À l’opposé du spectre, pour des fonds de plus petites capitalisations, concentrés, contenant des titres moins liquides ou ayant des taux de rotation très élevés, ces coûts variaient entre 20 et 50 points de base annuellement. «La prime d’illiquidité dans certains marchés et secteurs pourrait dans certains cas procurer plus de rendement que ces coûts annuels puisque, théoriquement du moins, les investisseurs devraient être dédommagés pour le fait d’assumer du risque d’illiquidité à long terme», ajoute-t-il.
Daniel Straus reconnaît qu’on peut critiquer ces estimations de multiples façons. «Parfois, un haut taux de rotation des actifs provient essentiellement de la section très liquide du portefeuille où les écarts sont plus faibles, tandis que les titres peu liquides sont rarement remplacés. De même, certains gestionnaires utilisent les prix de clôture du marché pour réunir et compenser des achats et des ventes d’un même titre», indique-t-il.
Soulignons que ces estimations ne tiennent pas seulement compte des écarts de cours lorsqu’un investisseur achète de nouvelles parts ou les revend. Elles incluent aussi le niveau d’activité du gestionnaire.
Un coût, vraiment ?
Cela dit, l’écart cours acheteur/cours vendeur constitue-t-il un coût en soi ? Non, selon l’Institut des fonds d’investissement du Canada (IFIC). «Cet écart n’est pas un coût, mais davantage une indication de marché par rapport au prix qu’un acheteur est prêt à payer pour acquérir un titre ou le prix qu’il est disposé à le vendre», affirme Minal Upadhyaya, conseillère juridique et vice-présidente, politiques, de l’IFIC.

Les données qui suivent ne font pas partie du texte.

-- pv_equiv track=rewrite | github.com/swapnilg915/FAQ_Bot_using_BERT | pdf_bot/data_maker/json2solrJSON.py | findChilds
-- ===== SOURCE A (Python) =====
-- def findChilds(child_list, current_tag):
--     main_child_list = []
--     child_h_tag = []
--     immidiate_child = ""
--     immidiate_child_flag = 1
--     direct_p_t_flag = 1
--     child_h_flag = 0
--     break_child_h_no = 0
--     if current_tag == 'p': # for p tags
--         return []
--     elif current_tag.startswith('t'): # for t tags
--         return []
--     else:
--         if current_tag.startswith("h"): # for h tags
--             heading_number = int(current_tag[-1])
--             if child_list:
--                 for each in child_list:
--                     if child_h_flag == 0:
--                         if each['tag_name'].startswith('h') and (int(each['tag_name'][-1]) > heading_number):
--                             main_child_list.append(each['my_id'])
--                             child_h_tag.append(each["tag_name"])
--                             break_child_h_no = int(each['tag_name'][-1])
--                             immidiate_child_flag = 0
--                             child_h_flag = 1
--                         elif each['tag_name'].startswith('h') and (int(each['tag_name'][-1]) <= heading_number):
--                             immidiate_child_flag = 0
--                             break
--                         # elif each['tag_name'] == immidiate_child:
--                         #     main_child_list.append(each['my_id'])
--                         if immidiate_child_flag == 1: # if p,b or t tags are immidiate to h tag, add as child of h, else not
--                             if each['tag_name'].startswith('b'):
--                                 main_child_list.append(each['my_id'])
--                                 immidiate_child = each['tag_name']
--                                 direct_p_t_flag = 0
--                             elif each['tag_name'].startswith('p'):
--                                 if direct_p_t_flag == 1:
--                                     main_child_list.append(each['my_id'])
--                                     immidiate_child = each['tag_name']
--                             else:  # else startswith('t'):
--                                 if direct_p_t_flag == 1:
--                                     main_child_list.append(each['my_id'])
--                                     immidiate_child = each['tag_name']
--                     else:
--                         if each['tag_name'].startswith("h"):
--                             if int(each['tag_name'][-1]) < break_child_h_no:
--                                 break
--                             elif each['tag_name'] == child_h_tag[0]:
--                                 main_child_list.append(each['my_id'])
--                             else:
--                                 pass
--             return main_child_list
--         else: # for b tags
--             if child_list:
--                 for each in child_list:
--                     if each['tag_name'] == 'p':
--                         main_child_list.append(each['my_id'])
--                     elif each['tag_name'].startswith('t'):
--                         main_child_list.append(each['my_id'])
--                     else:
--                         break
--             return main_child_list
-- ===== SOURCE B (Python) =====
-- def findChilds(child_list, current_tag):
--     # Declarative rewrite: split the list at structural boundaries with a span
--     # helper, then build the result with comprehensions (no flag state machine).
--     if current_tag == 'p' or current_tag.startswith('t'):
--         return []
--     pairs = [(e['tag_name'], e['my_id']) for e in child_list]
--     if not current_tag.startswith('h'):
--         run, _ = _span(pairs, lambda t: t == 'p' or t.startswith('t'))
--         return [i for (t, i) in run]
--     level = int(current_tag[-1])
--     head, tail = _span(pairs, lambda t: not t.startswith('h'))
--     bs, after_b = _span(head, lambda t: not t.startswith('b'))
--     out = [i for (t, i) in bs] + [i for (t, i) in after_b if t.startswith('b')]
--     if not tail:
--         return out
--     (t0, i0), rest = tail[0], tail[1:]
--     n0 = int(t0[-1])
--     if n0 <= level:
--         return out
--     body, _ = _span(rest, lambda t: not (t.startswith('h') and int(t[-1]) < n0))
--     return out + [i0] + [i for (t, i) in body if t == t0]
--
-- def _span(pairs, pred):
--     for k, (t, _) in enumerate(pairs):
--         if not pred(t):
--             return pairs[:k], pairs[k:]
--     return pairs, []
-- ===== Notes on version B (the rewrite author's own statement) =====
-- stated objective: simpler
-- what changed: A's single stateful scan with five flag variables is replaced by a declarative decomposition: a span helper splits the list at the structural boundaries (first heading, first 'b', sub-heading break point) and the result is assembled from the segments with comprehensions/filters, so no flag state is threaded through any loop.
-- outside the precondition, e.g. on findChilds([{'tag_name': 'x'}, {'tag_name': 'h'}], 'b'): A returns [], B raises KeyError; on findChilds([{'tag_name': 'h1', 'my_id': '1'}, {}], 'h1'): A returns [], B raises KeyError
import Mathlib
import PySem

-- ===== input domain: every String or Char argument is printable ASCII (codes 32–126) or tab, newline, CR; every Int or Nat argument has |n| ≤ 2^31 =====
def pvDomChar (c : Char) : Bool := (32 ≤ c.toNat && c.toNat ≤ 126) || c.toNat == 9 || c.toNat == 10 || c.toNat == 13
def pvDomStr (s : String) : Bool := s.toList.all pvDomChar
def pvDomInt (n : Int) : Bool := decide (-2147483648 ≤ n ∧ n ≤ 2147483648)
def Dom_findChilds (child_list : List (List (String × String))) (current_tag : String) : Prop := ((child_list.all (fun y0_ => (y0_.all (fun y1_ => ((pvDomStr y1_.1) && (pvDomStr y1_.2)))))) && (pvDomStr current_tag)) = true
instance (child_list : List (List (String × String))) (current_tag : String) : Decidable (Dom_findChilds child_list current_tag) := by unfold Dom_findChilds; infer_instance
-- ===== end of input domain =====

-- B replaces A's flag-driven state machine by a declarative decomposition: split the list at
-- structural boundaries with a span helper and build the result with filters/maps (objective:
-- simpler). Return value only; neither version mutates its arguments.

-- ===== PORT A =====
-- each['tag_name'] / each['my_id'] : dict lookup; Pre_ guarantees the key is present (getD is
-- exact there; Python raises KeyError outside Pre_).
def pvTag (e : List (String × String)) : String := ((PySem.Dict.mk e).get? "tag_name").getD ""
def pvId (e : List (String × String)) : String := ((PySem.Dict.mk e).get? "my_id").getD ""
-- int(t[-1]); Pre_ guarantees the last character exists and parses (Python raises otherwise).
def pvNum (t : String) : Int := ((PySem.Str.pyGet? t (-1)).bind (fun c => PySem.Int.ofChars? [c])).getD 0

«Les investisseurs ne paient pas réellement un écart cours acheteur/cours vendeur, mais vont plutôt obtenir un prix d’exercice qui va dépendre de plusieurs facteurs, y compris la qualité d’exécution du négociateur», ajoute-t-elle. Les courtiers qui négocient les transactions pour les investisseurs ont d’ailleurs l’obligation d’obtenir la meilleure qualité d’exécution possible, rappelle-t-elle.
Par ailleurs, un gestionnaire va souvent neutraliser les achats et les ventes dans son fonds en les appariant. De plus, s’il dispose d’un certain niveau d’encaisse, cela lui permet d’éviter de vendre des titres sous pression.
«Certains gestionnaires conservent un pourcentage de leurs actifs en liquidités, 2 % par exemple, afin de ne pas avoir à négocier les titres sous-jacents au fonds. Mais ce n’est pas sans conséquence, puisque cela peut engendrer des écarts de suivi [tracking error] par rapport à l’indice de référence», souligne Frédéric Viger.